We applied molecular beacons to rapid, low-labor detection of organisms of spaceflight interest. These DNA hairpin probes bear a fluorophore at one end and a quencher at the other. The beacon becomes highly fluorescent when bound to target sequences in an extended configuration. The resulting homogeneous assay also has the advantage of minimal waste generation and reduced danger of cross-contamination, especially when used with amplification methods such as PCR or NASBA. We have converted several probes for organisms of space flight interest into beacon formats, and demonstrated simultaneous multiplex detection of several organisms using fluors with non-overlapping spectral properties ("colors"). In preliminary results toward highly parallel detection we have also demonstrated the feasibility of arrays of immobilized beacons, in which positive signals are identified by the position, rather than the color, of fluorescence emission.

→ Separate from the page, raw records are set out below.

-- pv_equiv track=rewrite | github.com/DiegoOrtizRuiz/MOS | Laboratorio 2/problema_1.py | preprocess_security
-- ===== SOURCE A (Python) =====
-- def preprocess_security(sec_list, planes, resources):
--     allowed = {}
--     for r in resources:
--         for p in planes:
--             allowed[(r, p)] = True
--     for r, p, flag in sec_list:
--         if (r, p) in allowed:
--             allowed[(r, p)] = flag
--     return allowed
-- ===== SOURCE B (Python) =====
-- def preprocess_security(sec_list, planes, resources):
--     def last_flag(r, p):
--         flag = True
--         for rr, pp, f in sec_list:
--             if rr == r and pp == p:
--                 flag = f
--         return flag
--     return {(r, p): last_flag(r, p) for r in resources for p in planes}
-- ===== Notes on version B (the rewrite author's own statement) =====
-- stated objective: alternative
-- what changed: The dict machinery of A (write-True grid then membership-tested patch pass) is eliminated: B computes each grid entry directly by a per-key last-match scan of sec_list, building the result in one comprehension with no auxiliary dict and no mutation pass.
import Mathlib
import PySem

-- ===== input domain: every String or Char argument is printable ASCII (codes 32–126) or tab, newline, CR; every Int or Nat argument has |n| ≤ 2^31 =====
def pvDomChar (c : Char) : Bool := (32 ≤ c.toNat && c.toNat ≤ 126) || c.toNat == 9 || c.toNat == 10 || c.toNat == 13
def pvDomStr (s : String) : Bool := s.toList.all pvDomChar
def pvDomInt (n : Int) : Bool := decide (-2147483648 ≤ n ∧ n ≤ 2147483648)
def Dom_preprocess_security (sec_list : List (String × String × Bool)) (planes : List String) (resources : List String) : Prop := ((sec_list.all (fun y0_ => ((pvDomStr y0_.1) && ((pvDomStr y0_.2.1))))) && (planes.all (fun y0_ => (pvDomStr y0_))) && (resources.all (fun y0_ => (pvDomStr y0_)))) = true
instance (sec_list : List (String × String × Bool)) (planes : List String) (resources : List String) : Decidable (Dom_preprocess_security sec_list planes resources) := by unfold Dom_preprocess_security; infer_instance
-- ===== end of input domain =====

-- B drops A's dict machinery (write-True grid + membership-tested patch pass): each grid entry
-- is computed directly by a per-key last-match scan of sec_list (objective: alternative).

-- ===== PORT A =====
def preprocess_security (sec_list : List (String × String × Bool)) (planes : List String) (resources : List String) : List (String × String × Bool) :=
  let allowed : PySem.Dict (String × String) Bool :=
    resources.foldl (fun d r => planes.foldl (fun d p => d.insert (r, p) true) d) PySem.Dict.empty
  let allowed2 : PySem.Dict (String × String) Bool :=
    sec_list.foldl (fun d x => if d.contains (x.1, x.2.1) then d.insert (x.1, x.2.1) x.2.2 else d) allowed
  allowed2.items.map (fun kv => (kv.1.1, kv.1.2, kv.2))

-- ===== PORT B =====
-- Source B's helper last_flag: scan sec_list keeping the last flag matching (r, p), default True
def pvLastFlag (sec_list : List (String × String × Bool)) (r p : String) : Bool :=
  sec_list.foldl (fun flag x => if x.1 = r ∧ x.2.1 = p then x.2.2 else flag) true

def preprocess_security_alt (sec_list : List (String × String × Bool)) (planes : List String) (resources : List String) : List (String × String × Bool) :=
  let result : PySem.Dict (String × String) Bool :=
    resources.foldl (fun d r => planes.foldl (fun d p => d.insert (r, p) (pvLastFlag sec_list r p)) d) PySem.Dict.empty
  result.items.map (fun kv => (kv.1.1, kv.1.2, kv.2))

-- ===== PRECONDITION & SPEC =====
def Spec_preprocess_security (sec_list : List (String × String × Bool)) (planes : List String) (resources : List String) (out : List (String × String × Bool)) : Prop := out = preprocess_security_alt sec_list planes resources
instance (sec_list : List (String × String × Bool)) (planes : List String) (resources : List String) (out : List (String × String × Bool)) : Decidable (Spec_preprocess_security sec_list planes resources out) := by unfold Spec_preprocess_security; infer_instance

-- ===== CLAIM (what is proved, stated in full; the proofs are below) =====
def Claim_equal_preprocess_security : Prop := ∀ (sec_list : List (String × String × Bool)) (planes : List String) (resources : List String), Dom_preprocess_security sec_list planes resources → Spec_preprocess_security sec_list planes resources (preprocess_security sec_list planes resources)

-- ===== LEMMAS AND PROOFS =====

-- the last override in sec_list for key k (Python's "last duplicate wins")
def lastOv : List (String × String × Bool) → (String × String) → Option Bool
  | [], _ => none
  | x :: xs, k =>
    match lastOv xs k with
    | some f => some f
    | none => if (x.1, x.2.1) = k then some x.2.2 else none

-- B's per-key scan computes the last override (or the default)
theorem lastFlag_eq_lastOv (sl : List (String × String × Bool)) (r p : String) (a : Bool) :
    sl.foldl (fun flag x => if x.1 = r ∧ x.2.1 = p then x.2.2 else flag) a
      = (lastOv sl (r, p)).getD a := by
  induction sl generalizing a with
  | nil => simp [lastOv]
  | cons x xs ih =>
    simp only [List.foldl_cons, ih, lastOv]
    cases h : lastOv xs (r, p) with
    | some f => simp
    | none =>
      by_cases hk : (x.1, x.2.1) = (r, p)
      · have h1 : x.1 = r := congrArg Prod.fst hk
        have h2 : x.2.1 = p := congrArg Prod.snd hk
        simp [h1, h2]
      · have : ¬ (x.1 = r ∧ x.2.1 = p) := by
          intro ⟨h1, h2⟩; exact hk (by rw [h1, h2])
        simp [hk, this]

-- A's patch phase preserves the key list
theorem keys_phase2 (L : List (String × String × Bool)) (d : PySem.Dict (String × String) Bool) :
    (L.foldl (fun d x => if d.contains (x.1, x.2.1) then d.insert (x.1, x.2.1) x.2.2 else d) d).keys = d.keys := by
  induction L generalizing d with
  | nil => rfl
  | cons x xs ih =>
    simp only [List.foldl_cons]
    rw [ih]
    by_cases h : d.contains (x.1, x.2.1) = true
    · simp [h, PySem.Dict.keys_insert_of_contains _ _ h]
    · simp [h]

-- A's patch phase sets each existing key to its last override
theorem get?_phase2 (L : List (String × String × Bool)) (d : PySem.Dict (String × String) Bool) (k : String × String) :
    (L.foldl (fun d x => if d.contains (x.1, x.2.1) then d.insert (x.1, x.2.1) x.2.2 else d) d).get? k
      = match d.get? k with | none => none | some v => some ((lastOv L k).getD v) := by
  induction L generalizing d with
  | nil => cases h : d.get? k <;> simp [lastOv, h]
  | cons x xs ih =>
    simp only [List.foldl_cons, ih, lastOv]
    by_cases hc : d.contains (x.1, x.2.1) = true
    · simp only [hc, if_true]
      by_cases hk : k = (x.1, x.2.1)
      · subst hk
        cases hdv : d.get? (x.1, x.2.1) with
        | none =>
          rw [PySem.Dict.contains_eq_isSome_get?, hdv] at hc
          simp at hc
        | some v =>
          simp only [PySem.Dict.get?_insert, hdv]
          cases lastOv xs (x.1, x.2.1) <;> simp
      · rw [PySem.Dict.get?_insert]
        simp only [if_neg hk]
        cases lastOv xs k with
        | some f => simp
        | none => simp [Ne.symm hk]
    · simp only [if_neg hc]
      cases lastOv xs k with
      | some f => simp
      | none =>
        by_cases hk : (x.1, x.2.1) = k
        · subst hk
          have hdv : d.get? (x.1, x.2.1) = none := by
            rw [PySem.Dict.contains_eq_isSome_get?] at hc
            cases hdv : d.get? (x.1, x.2.1) with
            | none => rfl
            | some v => rw [hdv] at hc; simp at hc
          simp [hdv]
        · simp [hk]

-- inserting values that depend only on the key: pointwise description of the inner fold
theorem get?_inner (g : String × String → Bool) (r : String) (planes : List String)
    (d : PySem.Dict (String × String) Bool) (k : String × String) :
    (planes.foldl (fun d p => d.insert (r, p) (g (r, p))) d).get? k
      = if k ∈ planes.map (fun p => (r, p)) then some (g k) else d.get? k := by
  induction planes generalizing d with
  | nil => simp
  | cons p ps ih =>
    simp only [List.foldl_cons, ih, List.map_cons, List.mem_cons]
    by_cases hm : k ∈ ps.map (fun p => (r, p))
    · simp [hm]
    · by_cases hk : k = (r, p)
      · subst hk; simp [hm]
      · simp [hm, hk, PySem.Dict.get?_insert]

-- and of the whole grid fold
theorem get?_grid (g : String × String → Bool) (resources planes : List String)
    (d : PySem.Dict (String × String) Bool) (k : String × String) :
    (resources.foldl (fun d r => planes.foldl (fun d p => d.insert (r, p) (g (r, p))) d) d).get? k
      = if k ∈ resources.flatMap (fun r => planes.map (fun p => (r, p))) then some (g k) else d.get? k := by
  induction resources generalizing d with
  | nil => simp
  | cons r rs ih =>
    simp only [List.foldl_cons, ih, List.flatMap_cons, List.mem_append]
    by_cases hm : k ∈ rs.flatMap (fun r => planes.map (fun p => (r, p)))
    · simp [hm]
    · simp [hm, get?_inner g r planes d k]

-- the key list of a grid fold does not depend on the inserted values
theorem keys_grid (g₁ g₂ : String × String → Bool) (resources planes : List String)
    (d₁ d₂ : PySem.Dict (String × String) Bool) (h : d₁.keys = d₂.keys) :
    (resources.foldl (fun d r => planes.foldl (fun d p => d.insert (r, p) (g₁ (r, p))) d) d₁).keys
      = (resources.foldl (fun d r => planes.foldl (fun d p => d.insert (r, p) (g₂ (r, p))) d) d₂).keys := by
  induction resources generalizing d₁ d₂ with
  | nil => simpa using h
  | cons r rs ih =>
    simp only [List.foldl_cons]
    apply ih
    rw [PySem.Dict.keys_foldl_insert_key, PySem.Dict.keys_foldl_insert_key, h]

-- the key list of a grid fold stays duplicate-free
theorem nodup_grid (g : String × String → Bool) (resources planes : List String)
    (d : PySem.Dict (String × String) Bool) (h : d.keys.Nodup) :
    (resources.foldl (fun d r => planes.foldl (fun d p => d.insert (r, p) (g (r, p))) d) d).keys.Nodup := by
  induction resources generalizing d with
  | nil => simpa using h
  | cons r rs ih =>
    simp only [List.foldl_cons]
    exact ih _ (PySem.Dict.nodup_keys_foldl_insert_key _ _ _ _ h)

-- the two constructions produce identical item lists
theorem items_eq (sl : List (String × String × Bool)) (ps rs : List String) :
    (sl.foldl (fun d x => if d.contains (x.1, x.2.1) then d.insert (x.1, x.2.1) x.2.2 else d)
        (rs.foldl (fun d r => ps.foldl (fun d p => d.insert (r, p) true) d) PySem.Dict.empty)).items
      = (rs.foldl (fun d r => ps.foldl (fun d p => d.insert (r, p) (pvLastFlag sl r p)) d)
          PySem.Dict.empty).items := by
  set aG := rs.foldl (fun d r => ps.foldl (fun d p => d.insert (r, p) true) d) (PySem.Dict.empty : PySem.Dict (String × String) Bool) with haGdef
  set bG := rs.foldl (fun d r => ps.foldl (fun d p => d.insert (r, p) (pvLastFlag sl r p)) d) (PySem.Dict.empty : PySem.Dict (String × String) Bool) with hbGdef
  set aF := sl.foldl (fun d x => if d.contains (x.1, x.2.1) then d.insert (x.1, x.2.1) x.2.2 else d) aG with haFdef
  have hA : ∀ k, aG.get? k = if k ∈ rs.flatMap (fun r => ps.map (fun p => (r, p))) then some true else none :=
    fun k => get?_grid (fun _ => true) rs ps PySem.Dict.empty k
  have hB : ∀ k, bG.get? k = if k ∈ rs.flatMap (fun r => ps.map (fun p => (r, p))) then some (pvLastFlag sl k.1 k.2) else none :=
    fun k => get?_grid (fun k => pvLastFlag sl k.1 k.2) rs ps PySem.Dict.empty k
  have nodA : aG.keys.Nodup := nodup_grid (fun _ => true) rs ps PySem.Dict.empty (by simp)
  have nodB : bG.keys.Nodup := nodup_grid (fun k => pvLastFlag sl k.1 k.2) rs ps PySem.Dict.empty (by simp)
  have keysEq : aG.keys = bG.keys := keys_grid (fun _ => true) (fun k => pvLastFlag sl k.1 k.2) rs ps _ _ rfl
  have nodAF : aF.keys.Nodup := by rw [haFdef, keys_phase2]; exact nodA
  have keysAF : aF.keys = bG.keys := by rw [haFdef, keys_phase2]; exact keysEq
  have hget : ∀ k, aF.get? k = bG.get? k := by
    intro k
    rw [haFdef, get?_phase2, hA k, hB k]
    by_cases hm : k ∈ rs.flatMap (fun r => ps.map (fun p => (r, p)))
    · simp only [hm, if_pos]
      have : pvLastFlag sl k.1 k.2 = (lastOv sl k).getD true := by
        rw [pvLastFlag, lastFlag_eq_lastOv]
      rw [this]
    · simp [hm]
  rw [PySem.Dict.items_eq_map_keys aF nodAF true, PySem.Dict.items_eq_map_keys bG nodB true, keysAF]
  have hfun : (fun k => (k, aF.getD k true)) = (fun k => (k, bG.getD k true)) := by
    funext k
    rw [PySem.Dict.getD_eq_get?_getD, PySem.Dict.getD_eq_get?_getD, hget k]
  rw [hfun]

-- ===== VERDICT (by name: the statement is the Claim_ definition above) =====
theorem preprocess_security_spec : Claim_equal_preprocess_security := by
  intro sl ps rs _
  unfold Spec_preprocess_security preprocess_security preprocess_security_alt
  simp only []
  rw [items_eq]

These results have significant implications for future work. At this stage enough progress has been made in probe design that it would be possible to begin actual instrument development. This should, however, be accompanied by further refinement and testing of the already validated probes. Additional probes can also be designed and validated such that a prototype instrument could examine either air or water samples. Probe design can also now focus on the identification of possible pathogens or otherwise problematic bacteria without preconceived notions of what these organisms will be.
The two main methods under consideration for microbial monitoring are array hybridization and molecular beacon technology. Both are attractive approaches because they might also be usable with samples from blood, urine, and other crew-derived specimens, as well as water and bio-regenerative life-support system samples. This possibility has been further facilitated by the development of space-craft compatible methods for handling samples. Finally, if a hybridization array instrument were developed for microbial monitoring it would also be useable for in-flight studies of global gene expression. This approach might be an excellent way to determine whether key properties such as growth rates, mutation rates or pathogenicity are likely to be affected by the space environment.